Exercise instructions:
Please transcribe exactly, and only, the lines of the data below between the line holding "def Claim_equal_calculate_empty_ground : Prop" and the line holding "-- ===== LEMMAS", inclusive.

Data for analysis:
-- pv_equiv track=rewrite | github.com/isavita/advent_generated | python/day23_part1_2022.py | calculate_empty_ground
-- ===== SOURCE A (Python) =====
-- def calculate_empty_ground(elves):
--     min_x = min(x for x, y in elves)
--     max_x = max(x for x, y in elves)
--     min_y = min(y for x, y in elves)
--     max_y = max(y for x, y in elves)
--
--     width = max_x - min_x + 1
--     height = max_y - min_y + 1
--     total_tiles = width * height
--     empty_tiles = total_tiles - len(elves)
--     return empty_tiles
-- ===== SOURCE B (Python) =====
-- def calculate_empty_ground(elves):
--     # sort-based: extrema read off the ends of the sorted coordinate lists
--     xs = sorted(x for x, y in elves)
--     ys = sorted(y for x, y in elves)
--     return (xs[-1] - xs[0] + 1) * (ys[-1] - ys[0] + 1) - len(elves)
-- ===== Notes on version B (the rewrite author's own statement) =====
-- stated objective: alternative
-- what changed: Instead of four min/max scans, B sorts the x- and y-coordinate lists and reads the extrema off the first and last elements of each sorted list.
-- outside the precondition, e.g. on calculate_empty_ground(set()): A raises ValueError, B raises IndexError
import Mathlib
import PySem

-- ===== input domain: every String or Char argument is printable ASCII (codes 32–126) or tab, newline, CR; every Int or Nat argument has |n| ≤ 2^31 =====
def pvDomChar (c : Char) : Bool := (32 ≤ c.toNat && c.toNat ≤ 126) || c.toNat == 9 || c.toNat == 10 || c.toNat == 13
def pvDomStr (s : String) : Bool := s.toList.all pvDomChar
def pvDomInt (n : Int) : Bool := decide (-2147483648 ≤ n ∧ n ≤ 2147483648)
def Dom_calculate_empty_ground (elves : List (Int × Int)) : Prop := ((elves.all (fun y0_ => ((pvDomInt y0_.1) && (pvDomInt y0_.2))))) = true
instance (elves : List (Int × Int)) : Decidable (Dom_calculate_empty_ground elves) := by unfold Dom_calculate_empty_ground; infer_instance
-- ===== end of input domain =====

-- B computes the extrema by sorting each coordinate list and taking its ends, instead of A's four min/max scans (objective: alternative algorithm).
-- ===== PORT A =====
def calculate_empty_ground (elves : List (Int × Int)) : Int :=
  let min_x := (PySem.List.min? (elves.map (fun p => p.1)) (fun v => v)).getD 0
  let max_x := (PySem.List.max? (elves.map (fun p => p.1)) (fun v => v)).getD 0
  let min_y := (PySem.List.min? (elves.map (fun p => p.2)) (fun v => v)).getD 0
  let max_y := (PySem.List.max? (elves.map (fun p => p.2)) (fun v => v)).getD 0
  let width := max_x - min_x + 1
  let height := max_y - min_y + 1
  let total_tiles := width * height
  let empty_tiles := total_tiles - (elves.length : Int)
  empty_tiles

-- ===== PORT B =====
def calculate_empty_ground_alt (elves : List (Int × Int)) : Int :=
  let xs := PySem.List.sorted (elves.map (fun p => p.1)) (fun v => v)
  let ys := PySem.List.sorted (elves.map (fun p => p.2)) (fun v => v)
  -- xs[-1], xs[0], ys[-1], ys[0]: Python raises IndexError on an empty list; unreachable under Pre_
  ((PySem.List.pyGet? xs (-1)).getD 0 - (PySem.List.pyGet? xs 0).getD 0 + 1) *
    ((PySem.List.pyGet? ys (-1)).getD 0 - (PySem.List.pyGet? ys 0).getD 0 + 1) -
    (elves.length : Int)

-- ===== PRECONDITION & SPEC =====
-- A raises ValueError (min() of an empty sequence) on []; Pre_ excludes exactly that input.
def Pre_calculate_empty_ground (elves : List (Int × Int)) : Prop := elves ≠ []
instance (elves : List (Int × Int)) : Decidable (Pre_calculate_empty_ground elves) := by unfold Pre_calculate_empty_ground; infer_instance
def pvWitness_calculate_empty_ground : (List (Int × Int)) := [(0, 0)]
def Spec_calculate_empty_ground (elves : List (Int × Int)) (out : Int) : Prop := out = calculate_empty_ground_alt elves
instance (elves : List (Int × Int)) (out : Int) : Decidable (Spec_calculate_empty_ground elves out) := by unfold Spec_calculate_empty_ground; infer_instance

-- ===== CLAIM (what is proved, stated in full; the proofs are below) =====
def Claim_equal_calculate_empty_ground : Prop := ∀ (elves : List (Int × Int)), Dom_calculate_empty_ground elves → Pre_calculate_empty_ground elves → Spec_calculate_empty_ground elves (calculate_empty_ground elves)

-- ===== LEMMAS AND PROOFS =====
-- every element of a (≤)-sorted list is ≤ its last element
theorem le_getLast_of_pairwise (l : List Int) (h : l.Pairwise (· ≤ ·)) :
    ∀ x ∈ l, ∀ m, l.getLast? = some m → x ≤ m := by
  induction l with
  | nil => intro x hx; simp at hx
  | cons a t ih =>
    intro x hx m hm
    rcases List.Pairwise.of_cons h with _
    cases t with
    | nil => simp at hm hx; omega
    | cons b u =>
      simp only [List.getLast?_cons_cons] at hm
      rcases List.mem_cons.1 hx with rfl | hx'
      · have hmem : m ∈ b :: u := by
          have := List.mem_of_getLast? (l := b :: u) hm
          exact this
        exact (List.pairwise_cons.1 h).1 m hmem
      · exact ih h.of_cons x hx' m hm

-- the ends of sorted(l) are foldl min / foldl max of l = a :: t
theorem sorted_ends (a : Int) (t : List Int) :
    (PySem.List.sorted (a :: t) (fun v => v) false)[0]? = some (t.foldl min a) ∧
    (PySem.List.sorted (a :: t) (fun v => v) false).getLast? = some (t.foldl max a) := by
  set s := PySem.List.sorted (a :: t) (fun v => v) false with hs
  have hperm : s.Perm (a :: t) := PySem.List.sorted_perm _ _ _
  have hpw : s.Pairwise (· ≤ ·) := by
    simpa using PySem.List.sorted_pairwise (xs := a :: t) (key := fun v => v)
  have hne : s ≠ [] := by
    intro h0
    have := hperm.length_eq; simp [h0] at this
  obtain ⟨m, u, hmu⟩ := List.exists_cons_of_ne_nil hne
  -- head
  have hmin_mem : t.foldl min a ∈ a :: t := by
    rcases PySem.List.foldl_min_mem t a with h | h
    · simp [h]
    · exact List.mem_cons_of_mem _ h
  have hmin_le : ∀ y ∈ a :: t, t.foldl min a ≤ y := by
    intro y hy
    rcases List.mem_cons.1 hy with rfl | hy'
    · exact (PySem.List.foldl_min_le t y).1
    · exact (PySem.List.foldl_min_le t a).2 y hy'
  have hmu' : PySem.List.sorted (a :: t) (fun v => v) false = m :: u := hs ▸ hmu
  have hm_le : ∀ y ∈ a :: t, m ≤ y :=
    PySem.List.key_head_sorted_le (a :: t) (fun v => v) hmu'
  have hm_mem : m ∈ a :: t := hperm.mem_iff.1 (by simp [hmu])
  have hhead : m = t.foldl min a :=
    le_antisymm (hm_le _ hmin_mem) (hmin_le _ hm_mem)
  -- last
  obtain ⟨z, hz⟩ := List.getLast?_isSome.2 hne |> Option.isSome_iff_exists.1
  have hz_mem : z ∈ a :: t := hperm.mem_iff.1 (List.mem_of_getLast? hz)
  have hmax_mem : t.foldl max a ∈ a :: t := by
    rcases PySem.List.foldl_max_mem t a with h | h
    · simp [h]
    · exact List.mem_cons_of_mem _ h
  have hmax_ge : ∀ y ∈ a :: t, y ≤ t.foldl max a := by
    intro y hy
    rcases List.mem_cons.1 hy with rfl | hy'
    · exact (PySem.List.le_foldl_max t y).1
    · exact (PySem.List.le_foldl_max t a).2 y hy'
  have hz_ge : ∀ y ∈ s, y ≤ z := fun y hy => le_getLast_of_pairwise s hpw y hy z hz
  have hlast : z = t.foldl max a :=
    le_antisymm (hmax_ge _ hz_mem)
      (hz_ge _ (hperm.mem_iff.2 hmax_mem))
  constructor
  · simp [hmu, hhead]
  · simp [hz, hlast]

-- ===== VERDICT (by name: the statement is the Claim_ definition above) =====
theorem calculate_empty_ground_spec : Claim_equal_calculate_empty_ground := by
  intro elves _ hpre
  match elves with
  | [] => exact absurd rfl hpre
  | (x0, y0) :: rest =>
    show calculate_empty_ground _ = calculate_empty_ground_alt _
    have hx := sorted_ends x0 (rest.map (fun p => p.1))
    have hy := sorted_ends y0 (rest.map (fun p => p.2))
    simp only [calculate_empty_ground, calculate_empty_ground_alt, List.map_cons,
      PySem.List.min?_id_cons, PySem.List.max?_id_cons, Option.getD_some,
      PySem.List.pyGet?_neg_one, PySem.List.pyGet?_zero,
      hx.1, hx.2, hy.1, hy.2]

Answer to the exercise:
def Claim_equal_calculate_empty_ground : Prop := ∀ (elves : List (Int × Int)), Dom_calculate_empty_ground elves → Pre_calculate_empty_ground elves → Spec_calculate_empty_ground elves (calculate_empty_ground elves)

-- ===== LEMMAS AND PROOFS =====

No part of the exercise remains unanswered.